A sociedade brasileira, nascida de um regime segregacionista -a dizimação dos índios, a escravização dos negros, a exploração da mão-de-obra dos imigrantes miseráveis da Europa, Japão e Oriente Médio-, perpetuou e ampliou o abismo entre ricos e pobres a partir da década de 1950, quando, por meio dos imensos e caóticos deslocamentos populacionais, fomentou a vertiginosa industrialização do Rio de Janeiro e de São Paulo.
Ainda hoje, boa parte dos habitantes de São Paulo tem seus laços afetivos vinculados a outras regiões (do Brasil ou do exterior). Mas, se é traumática a imigração (quando o curso natural da história pessoal é interrompido), ainda resta o consolo, quase sempre ilusório, de um retorno à terra natal, o presente profundamente contaminado pelo passado.
Nem isso, entretanto, sobra para o descendente do imigrante: não há para onde voltar, o presente flutua no presente, sem raízes. E essa crise de identidade, que perpassa todos os níveis sociais, toma uma forma particularmente perversa na classe média baixa e no proletariado, onde à sensação de não pertencimento alia-se a falta de perspectivas de mudanças.
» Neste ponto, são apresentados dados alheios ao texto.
-- pv_equiv track=rewrite | github.com/F-game25/AI-EMPLOYEE | runtime/agents/lead-intelligence/deal_matching_agent.py | _find_lead
-- ===== SOURCE A (Python) =====
-- def _find_lead(query: str, crm: list) -> dict | None:
--     """Find a lead by ID or name (case-insensitive prefix)."""
--     for l in crm:
--         if l.get("id") == query:
--             return l
--     q = query.lower()
--     for l in crm:
--         if l.get("name", "").lower().startswith(q):
--             return l
--     return None
-- ===== SOURCE B (Python) =====
-- def _find_lead(query: str, crm: list) -> dict | None:
--     """Find a lead by ID or name (case-insensitive prefix), in one pass."""
--     q = query.lower()
--     name_hit = None
--     for l in crm:
--         if l.get("id") == query:
--             return l
--         if name_hit is None and l.get("name", "").lower().startswith(q):
--             name_hit = l
--     return name_hit
-- ===== Notes on version B (the rewrite author's own statement) =====
-- stated objective: simpler
-- what changed: Replaced A's two sequential scans (one for id, one for name-prefix) with a single pass that returns immediately on an id match and holds the first name-prefix match in a variable returned after the loop.
import Mathlib
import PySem

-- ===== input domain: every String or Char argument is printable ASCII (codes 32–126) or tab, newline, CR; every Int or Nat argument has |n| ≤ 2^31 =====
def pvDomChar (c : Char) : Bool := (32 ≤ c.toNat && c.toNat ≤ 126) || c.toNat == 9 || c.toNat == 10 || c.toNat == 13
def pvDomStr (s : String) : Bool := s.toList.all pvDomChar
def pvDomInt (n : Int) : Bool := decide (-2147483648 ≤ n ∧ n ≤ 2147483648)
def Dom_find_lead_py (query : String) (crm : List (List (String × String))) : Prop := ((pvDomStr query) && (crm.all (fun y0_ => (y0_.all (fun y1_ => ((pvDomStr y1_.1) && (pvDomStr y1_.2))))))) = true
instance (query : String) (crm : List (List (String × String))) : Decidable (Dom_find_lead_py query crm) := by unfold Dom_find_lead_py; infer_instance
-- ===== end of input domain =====

-- B replaces A's two sequential scans with a single pass holding the first name-prefix match (objective: simpler).

-- ===== PORT A =====
-- first loop of A: return the first lead whose "id" equals query
def pvA_idLoop (query : String) : List (List (String × String)) → Option (List (String × String))
  | [] => none
  | l :: rest =>
    if (PySem.Dict.mk l).get? "id" = some query then some l else pvA_idLoop query rest

-- second loop of A: return the first lead whose lowered "name" starts with q
def pvA_nameLoop (q : String) : List (List (String × String)) → Option (List (String × String))
  | [] => none
  | l :: rest =>
    if PySem.Str.startswith (PySem.Str.lower ((PySem.Dict.mk l).getD "name" "")) q then some l
    else pvA_nameLoop q rest

def find_lead_py (query : String) (crm : List (List (String × String))) : Option (List (String × String)) :=
  match pvA_idLoop query crm with
  | some l => some l
  | none => pvA_nameLoop (PySem.Str.lower query) crm

-- ===== PORT B =====
-- single pass: return immediately on an id match, keep the first name-prefix hit in `hit`
def pvB_loop (query q : String) : List (List (String × String)) → Option (List (String × String)) → Option (List (String × String))
  | [], hit => hit
  | l :: rest, hit =>
    if (PySem.Dict.mk l).get? "id" = some query then some l
    else pvB_loop query q rest
      (if hit.isNone && PySem.Str.startswith (PySem.Str.lower ((PySem.Dict.mk l).getD "name" "")) q
       then some l else hit)

def find_lead_py_alt (query : String) (crm : List (List (String × String))) : Option (List (String × String)) :=
  pvB_loop query (PySem.Str.lower query) crm none

-- ===== PRECONDITION & SPEC =====
def Spec_find_lead_py (query : String) (crm : List (List (String × String))) (out : Option (List (String × String))) : Prop := out = find_lead_py_alt query crm
instance (query : String) (crm : List (List (String × String))) (out : Option (List (String × String))) : Decidable (Spec_find_lead_py query crm out) := by unfold Spec_find_lead_py; infer_instance

-- ===== CLAIM (what is proved, stated in full; the proofs are below) =====
def Claim_equal_find_lead_py : Prop := ∀ (query : String) (crm : List (List (String × String))), Dom_find_lead_py query crm → Spec_find_lead_py query crm (find_lead_py query crm)

-- ===== LEMMAS AND PROOFS =====
-- loop invariant: the one-pass loop equals "id scan first, then held hit, then name scan"
theorem pvB_loop_inv (query q : String) (crm : List (List (String × String))) :
    ∀ hit, pvB_loop query q crm hit =
      match pvA_idLoop query crm with
      | some l => some l
      | none => match hit with
        | some h => some h
        | none => pvA_nameLoop q crm := by
  induction crm with
  | nil => intro hit; cases hit <;> simp [pvB_loop, pvA_idLoop, pvA_nameLoop]
  | cons l rest ih =>
    intro hit
    by_cases hid : (PySem.Dict.mk l).get? "id" = some query
    · simp [pvB_loop, pvA_idLoop, hid]
    · cases hit with
      | some h =>
        simp [pvB_loop, pvA_idLoop, hid, ih]
      | none =>
        by_cases hn : PySem.Chars.startswith (PySem.Chars.lower ((PySem.Dict.mk l).getD "name" "").toList) q.toList = true
        · simp [pvB_loop, pvA_idLoop, pvA_nameLoop, hid, hn, ih]
        · simp [pvB_loop, pvA_idLoop, pvA_nameLoop, hid, hn, ih]

-- ===== VERDICT (by name: the statement is the Claim_ definition above) =====
theorem find_lead_py_spec : Claim_equal_find_lead_py := by
  intro query crm _
  unfold Spec_find_lead_py find_lead_py find_lead_py_alt
  rw [pvB_loop_inv]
Decorre daí uma estranha percepção, a de que estamos precariamente acampados em São Paulo: provisórios são os edifícios, provisória a paisagem, provisórias as amizades, provisória a vida... E, acossados por uma terrível catástrofe que não conseguimos identificar, abandonamos a cidade a cada feriado prolongado, a cada período de férias, carros e ônibus em uma marcha alucinada pelo marvermelho das estradas em busca da terra prometida de leite e mel, que está sempre além, no litoral, no interior, nas montanhas... Rejeitamos São Paulo, porque a identificamos com o trabalho, o "mal" para o qual o homem foi condenado desde o início dos tempos...
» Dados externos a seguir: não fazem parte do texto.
-- pv_equiv track=rewrite | github.com/Frankatvan/Excel-Master | excel-master-app/api/logic/aiwb_finance/finance_engine.py | _find_material_margin_rows_109
-- ===== SOURCE A (Python) =====
-- from typing import Any, Dict, List, Mapping, Sequence, Tuple
--
-- def _find_material_margin_rows_109(
--     label_rows: Dict[str, List[int]],
--     row_wbh_cogs: int | None,
--     row_wbh_inv: int | None,
-- ) -> Tuple[int | None, int | None]:
--     mm_rows = sorted(label_rows.get("material margin", []))
--     if not mm_rows:
--         return None, None
--
--     main_row: int | None = None
--     inv_row: int | None = None
--
--     if row_wbh_cogs is not None:
--         for r in mm_rows:
--             if r > row_wbh_cogs:
--                 main_row = r
--                 break
--
--     if row_wbh_inv is not None:
--         for r in mm_rows:
--             if r > row_wbh_inv:
--                 inv_row = r
--                 break
--
--     if main_row is None:
--         main_row = mm_rows[0]
--     if inv_row is None:
--         inv_row = mm_rows[-1] if len(mm_rows) > 1 else mm_rows[0]
--
--     return main_row, inv_row
-- ===== SOURCE B (Python) =====
-- def _find_material_margin_rows_109(label_rows, row_wbh_cogs, row_wbh_inv):
--     rows = label_rows.get("material margin", [])
--     if not rows:
--         return None, None
--     if row_wbh_cogs is None:
--         main_row = min(rows)
--     else:
--         main_row = min((r for r in rows if r > row_wbh_cogs), default=min(rows))
--     if row_wbh_inv is None:
--         inv_row = max(rows)
--     else:
--         inv_row = min((r for r in rows if r > row_wbh_inv), default=max(rows))
--     return main_row, inv_row
-- ===== Notes on version B (the rewrite author's own statement) =====
-- stated objective: alternative
-- what changed: B drops the sort entirely: instead of sorting and scanning for the first element above each threshold, it takes min/max of the raw list and the minimum of the elements above each threshold in single passes.
import Mathlib
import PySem

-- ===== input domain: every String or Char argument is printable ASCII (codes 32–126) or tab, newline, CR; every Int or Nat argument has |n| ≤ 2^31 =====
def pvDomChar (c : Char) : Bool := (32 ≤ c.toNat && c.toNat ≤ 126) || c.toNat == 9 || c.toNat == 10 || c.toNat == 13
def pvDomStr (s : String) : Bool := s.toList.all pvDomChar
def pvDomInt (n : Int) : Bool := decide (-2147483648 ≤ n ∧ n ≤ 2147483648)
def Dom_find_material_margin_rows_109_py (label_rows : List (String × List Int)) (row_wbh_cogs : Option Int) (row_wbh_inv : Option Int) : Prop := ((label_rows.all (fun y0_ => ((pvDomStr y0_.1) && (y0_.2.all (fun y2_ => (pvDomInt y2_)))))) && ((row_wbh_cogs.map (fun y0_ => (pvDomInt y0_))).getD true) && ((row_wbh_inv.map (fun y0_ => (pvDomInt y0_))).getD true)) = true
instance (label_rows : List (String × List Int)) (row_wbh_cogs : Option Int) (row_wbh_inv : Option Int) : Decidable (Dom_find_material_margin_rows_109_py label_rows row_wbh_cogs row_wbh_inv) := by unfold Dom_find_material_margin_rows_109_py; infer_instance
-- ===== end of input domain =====

-- B replaces sort-then-scan by min/max passes over the raw list (alternative decomposition, similar measured cost).

-- ===== PORT A =====
-- the 'for r in mm_rows: if r > t: …; break' loop of A
def pvAScan (t : Int) : List Int → Option Int
  | [] => none
  | r :: rs => if r > t then some r else pvAScan t rs

def find_material_margin_rows_109_py (label_rows : List (String × List Int)) (row_wbh_cogs : Option Int) (row_wbh_inv : Option Int) : Option Int × Option Int :=
  let mm := PySem.List.sorted (PySem.Dict.getD (PySem.Dict.mk label_rows) "material margin" []) (fun x => x) false
  if mm = [] then (none, none)
  else
    let main0 : Option Int := match row_wbh_cogs with
      | none => none
      | some c => pvAScan c mm
    let inv0 : Option Int := match row_wbh_inv with
      | none => none
      | some t => pvAScan t mm
    let main : Option Int := match main0 with
      | some m => some m
      | none => PySem.List.pyGet? mm 0
    let inv : Option Int := match inv0 with
      | some m => some m
      | none => if mm.length > 1 then PySem.List.pyGet? mm (-1) else PySem.List.pyGet? mm 0
    (main, inv)

-- ===== PORT B =====
def find_material_margin_rows_109_py_alt (label_rows : List (String × List Int)) (row_wbh_cogs : Option Int) (row_wbh_inv : Option Int) : Option Int × Option Int :=
  let rows := PySem.Dict.getD (PySem.Dict.mk label_rows) "material margin" []
  if rows = [] then (none, none)
  else
    let main : Option Int := match row_wbh_cogs with
      | none => PySem.List.min? rows (fun x => x)
      | some c => some ((PySem.List.min? (rows.filter (fun r => decide (c < r))) (fun x => x)).getD
                        ((PySem.List.min? rows (fun x => x)).getD 0))
    let inv : Option Int := match row_wbh_inv with
      | none => PySem.List.max? rows (fun x => x)
      | some t => some ((PySem.List.min? (rows.filter (fun r => decide (t < r))) (fun x => x)).getD
                        ((PySem.List.max? rows (fun x => x)).getD 0))
    (main, inv)

-- ===== PRECONDITION & SPEC =====
def Spec_find_material_margin_rows_109_py (label_rows : List (String × List Int)) (row_wbh_cogs : Option Int) (row_wbh_inv : Option Int) (out : Option Int × Option Int) : Prop := out = find_material_margin_rows_109_py_alt label_rows row_wbh_cogs row_wbh_inv
instance (label_rows : List (String × List Int)) (row_wbh_cogs : Option Int) (row_wbh_inv : Option Int) (out : Option Int × Option Int) : Decidable (Spec_find_material_margin_rows_109_py label_rows row_wbh_cogs row_wbh_inv out) := by unfold Spec_find_material_margin_rows_109_py; infer_instance

-- ===== CLAIM (what is proved, stated in full; the proofs are below) =====
def Claim_equal_find_material_margin_rows_109_py : Prop := ∀ (label_rows : List (String × List Int)) (row_wbh_cogs : Option Int) (row_wbh_inv : Option Int), Dom_find_material_margin_rows_109_py label_rows row_wbh_cogs row_wbh_inv → Spec_find_material_margin_rows_109_py label_rows row_wbh_cogs row_wbh_inv (find_material_margin_rows_109_py label_rows row_wbh_cogs row_wbh_inv)

-- ===== LEMMAS AND PROOFS =====

-- value of min?/max? with identity key is invariant under permutation
theorem pv_min?_id_perm {xs ys : List Int} (h : xs.Perm ys) :
    PySem.List.min? xs (fun x => x) = PySem.List.min? ys (fun x => x) := by
  cases hx : PySem.List.min? xs (fun x => x) with
  | none =>
    rw [PySem.List.min?_eq_none_iff] at hx
    subst hx
    exact ((PySem.List.min?_eq_none_iff ys _).mpr h.symm.eq_nil).symm
  | some m =>
    have hm' : m ∈ ys := h.mem_iff.mp (PySem.List.min?_mem hx)
    cases hy : PySem.List.min? ys (fun x => x) with
    | none =>
      rw [PySem.List.min?_eq_none_iff] at hy
      subst hy
      simp at hm'
    | some m' =>
      have h1 := PySem.List.min?_isMin hx m' (h.mem_iff.mpr (PySem.List.min?_mem hy))
      have h2 := PySem.List.min?_isMin hy m hm'
      simp only at h1 h2
      rw [le_antisymm h1 h2]

theorem pv_max?_id_perm {xs ys : List Int} (h : xs.Perm ys) :
    PySem.List.max? xs (fun x => x) = PySem.List.max? ys (fun x => x) := by
  cases hx : PySem.List.max? xs (fun x => x) with
  | none =>
    rw [PySem.List.max?_eq_none_iff] at hx
    subst hx
    exact ((PySem.List.max?_eq_none_iff ys _).mpr h.symm.eq_nil).symm
  | some m =>
    have hm' : m ∈ ys := h.mem_iff.mp (PySem.List.max?_mem hx)
    cases hy : PySem.List.max? ys (fun x => x) with
    | none =>
      rw [PySem.List.max?_eq_none_iff] at hy
      subst hy
      simp at hm'
    | some m' =>
      have h1 := PySem.List.max?_isMax hx m' (h.mem_iff.mpr (PySem.List.max?_mem hy))
      have h2 := PySem.List.max?_isMax hy m hm'
      simp only at h1 h2
      rw [le_antisymm h2 h1]

theorem pv_foldl_min_eq (l : List Int) : ∀ a : Int, (∀ x ∈ l, a ≤ x) → l.foldl min a = a := by
  induction l with
  | nil => intro a _; rfl
  | cons x t ih =>
    intro a h
    have hax : a ≤ x := h x (by simp)
    simp only [List.foldl_cons, min_eq_left hax]
    exact ih a (fun y hy => h y (by simp [hy]))

theorem pv_min?_cons_of_le (r : Int) (l : List Int) (h : ∀ x ∈ l, r ≤ x) :
    PySem.List.min? (r :: l) (fun x => x) = some r := by
  rw [PySem.List.min?_id_cons]
  rw [pv_foldl_min_eq l r h]

-- on a ≤-sorted list, A's first-element-above-t scan is the min of the elements above t
theorem pv_scan_eq_min?_filter (t : Int) (mm : List Int) (h : mm.Pairwise (· ≤ ·)) :
    pvAScan t mm = PySem.List.min? (mm.filter (fun r => decide (t < r))) (fun x => x) := by
  induction mm with
  | nil =>
    simp only [pvAScan, List.filter_nil]
    exact ((PySem.List.min?_eq_none_iff [] _).mpr rfl).symm
  | cons r rs ih =>
    rw [List.pairwise_cons] at h
    by_cases hr : t < r
    · have hf : (r :: rs).filter (fun r => decide (t < r)) = r :: rs.filter (fun r => decide (t < r)) := by
        simp [List.filter_cons, hr]
      rw [hf]
      have : pvAScan t (r :: rs) = some r := by simp [pvAScan, hr]
      rw [this]
      exact (pv_min?_cons_of_le r _ (fun x hx => h.1 x (List.mem_of_mem_filter hx))).symm
    · have hf : (r :: rs).filter (fun r => decide (t < r)) = rs.filter (fun r => decide (t < r)) := by
        simp [List.filter_cons, hr]
      rw [hf]
      have : pvAScan t (r :: rs) = pvAScan t rs := by simp [pvAScan, hr]
      rw [this]
      exact ih h.2

theorem pv_head_eq_min? (m : Int) (tl : List Int) (h : (m :: tl).Pairwise (· ≤ ·)) :
    PySem.List.pyGet? (m :: tl) 0 = PySem.List.min? (m :: tl) (fun x => x) := by
  rw [List.pairwise_cons] at h
  rw [PySem.List.pyGet?_zero_cons, (pv_min?_cons_of_le m tl h.1)]

theorem pv_le_getLast : ∀ (l : List Int) (hne : l ≠ []), l.Pairwise (· ≤ ·) →
    ∀ x ∈ l, x ≤ l.getLast hne := by
  intro l
  induction l with
  | nil => intro hne; exact absurd rfl hne
  | cons a t ih =>
    intro hne hp x hx
    rw [List.pairwise_cons] at hp
    cases t with
    | nil => simp at hx; simp [hx, List.getLast]
    | cons b t' =>
      rw [List.getLast_cons (by simp)]
      rcases List.mem_cons.mp hx with rfl | hx'
      · exact le_trans (hp.1 _ (List.getLast_mem _)) (le_refl _)
      · exact ih (by simp) hp.2 x hx'

theorem pv_last_eq_max? (m : Int) (tl : List Int) (h : (m :: tl).Pairwise (· ≤ ·)) :
    PySem.List.pyGet? (m :: tl) (-1) = PySem.List.max? (m :: tl) (fun x => x) := by
  rw [PySem.List.pyGet?_neg_one]
  cases hy : PySem.List.max? (m :: tl) (fun x => x) with
  | none => rw [PySem.List.max?_eq_none_iff] at hy; simp at hy
  | some M =>
    have hne : (m :: tl) ≠ [] := by simp
    rw [List.getLast?_eq_some_getLast hne]
    congr 1
    have h1 : (m :: tl).getLast hne ≤ M := PySem.List.max?_isMax hy _ (List.getLast_mem hne)
    have h2 : M ≤ (m :: tl).getLast hne := pv_le_getLast _ hne h M (PySem.List.max?_mem hy)
    omega

-- ===== VERDICT (by name: the statement is the Claim_ definition above) =====
theorem find_material_margin_rows_109_py_spec : Claim_equal_find_material_margin_rows_109_py := by
  intro lr c? i? _
  unfold Spec_find_material_margin_rows_109_py
  unfold find_material_margin_rows_109_py find_material_margin_rows_109_py_alt
  set rows := PySem.Dict.getD (PySem.Dict.mk lr) "material margin" ([] : List Int) with hrowsdef
  set mm := PySem.List.sorted rows (fun x => x) false with hmmdef
  have hperm : mm.Perm rows := PySem.List.sorted_perm rows _ false
  have hpw : mm.Pairwise (· ≤ ·) := PySem.List.sorted_pairwise rows (fun x => x)
  by_cases hrows : rows = []
  · have hmm : mm = [] := by rw [hrows] at hperm; exact hperm.eq_nil
    simp [hmm, hrows]
  · have hmmne : mm ≠ [] := by
      intro e
      rw [e] at hperm
      exact hrows hperm.symm.eq_nil
    simp only [if_neg hmmne, if_neg hrows]
    obtain ⟨m, tl, hcons⟩ := List.exists_cons_of_ne_nil hmmne
    obtain ⟨v0, hv0⟩ : ∃ v, PySem.List.min? rows (fun x => x) = some v := by
      cases hy : PySem.List.min? rows (fun x => x) with
      | none => rw [PySem.List.min?_eq_none_iff] at hy; exact absurd hy hrows
      | some v => exact ⟨v, rfl⟩
    obtain ⟨w0, hw0⟩ : ∃ w, PySem.List.max? rows (fun x => x) = some w := by
      cases hy : PySem.List.max? rows (fun x => x) with
      | none => rw [PySem.List.max?_eq_none_iff] at hy; exact absurd hy hrows
      | some w => exact ⟨w, rfl⟩
    have hhead : PySem.List.pyGet? mm 0 = some v0 := by
      rw [hcons, pv_head_eq_min? m tl (hcons ▸ hpw)]
      rw [← hcons, pv_min?_id_perm hperm, hv0]
    have hlast : (if mm.length > 1 then PySem.List.pyGet? mm (-1) else PySem.List.pyGet? mm 0) = some w0 := by
      have hmax : PySem.List.max? mm (fun x => x) = some w0 := by
        rw [pv_max?_id_perm hperm, hw0]
      cases tl with
      | nil =>
        have hlen : ¬ mm.length > 1 := by rw [hcons]; simp
        rw [if_neg hlen, hcons, PySem.List.pyGet?_zero_cons]
        rw [hcons] at hmax
        rw [PySem.List.max?_id_cons] at hmax
        simpa using hmax
      | cons b tl' =>
        have hlen : mm.length > 1 := by rw [hcons]; simp
        rw [if_pos hlen, hcons, pv_last_eq_max? m (b :: tl') (hcons ▸ hpw), ← hcons, hmax]
    have hlast2 : (if 1 < mm.length then PySem.List.pyGet? mm (-1) else some v0) = some w0 := by
      rw [← hhead]; exact hlast
    have hscan : ∀ t : Int, pvAScan t mm =
        PySem.List.min? (rows.filter (fun r => decide (t < r))) (fun x => x) := by
      intro t
      rw [pv_scan_eq_min?_filter t mm hpw]
      exact pv_min?_id_perm (hperm.filter _)
    cases c? with
    | none =>
      cases i? with
      | none => simp [hhead, hlast, hlast2, hv0, hw0]
      | some ti =>
        cases hfi : PySem.List.min? (rows.filter (fun r => decide (ti < r))) (fun x => x) with
        | none => simp [hscan ti, hfi, hhead, hlast, hlast2, hv0, hw0]
        | some vi => simp [hscan ti, hfi, hhead, hlast, hlast2, hv0, hw0]
    | some tc =>
      cases hfc : PySem.List.min? (rows.filter (fun r => decide (tc < r))) (fun x => x) with
      | none =>
        cases i? with
        | none => simp [hscan tc, hfc, hhead, hlast, hlast2, hv0, hw0]
        | some ti =>
          cases hfi : PySem.List.min? (rows.filter (fun r => decide (ti < r))) (fun x => x) with
          | none => simp [hscan tc, hscan ti, hfc, hfi, hhead, hlast, hlast2, hv0, hw0]
          | some vi => simp [hscan tc, hscan ti, hfc, hfi, hhead, hlast, hlast2, hv0, hw0]
      | some vc =>
        cases i? with
        | none => simp [hscan tc, hfc, hhead, hlast, hlast2, hv0, hw0]
        | some ti =>
          cases hfi : PySem.List.min? (rows.filter (fun r => decide (ti < r))) (fun x => x) with
          | none => simp [hscan tc, hscan ti, hfc, hfi, hhead, hlast, hlast2, hv0, hw0]
          | some vi => simp [hscan tc, hscan ti, hfc, hfi, hhead, hlast, hlast2, hv0, hw0]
O que necessitamos, na minha opinião, é reconstruir nossa visão de cidadania. Temos de aprender a amar a cidade, aceitá-la como ela é, com suas qualidades e defeitos. Amar é alimentar as coisas boas e ajudar na superação das ruins. Para isso, precisamos, antes de mais nada, mudar nossa compreensão de "bem público". Hoje entendemos "aquilo que é de todo mundo" como "aquilo que não é de ninguém" -quando deveríamos traduzir por "aquilo que é de cada um de nós". Se nos dedicássemos um pouquinho a São Paulo, a nossa cidade seria melhor para todos. Deveríamos lutar para que cada bairro fosse um núcleo urbano integral, com praças, coretos, cinemas, teatro, e que cada paulistano, nativo ou adotado, usufruísse de sua felicidade aqui e agora.
Uma vez, um motorista de táxi me disse que o irritava profundamente que os políticos só se lembravam dele de quatro em quatro anos. Eu perguntei: mas não é assim também com você? Você só se lembra deles de quatro em quatro anos. A minha utopia é transformar São Paulo de terra de ninguém para cidade de todo mundo.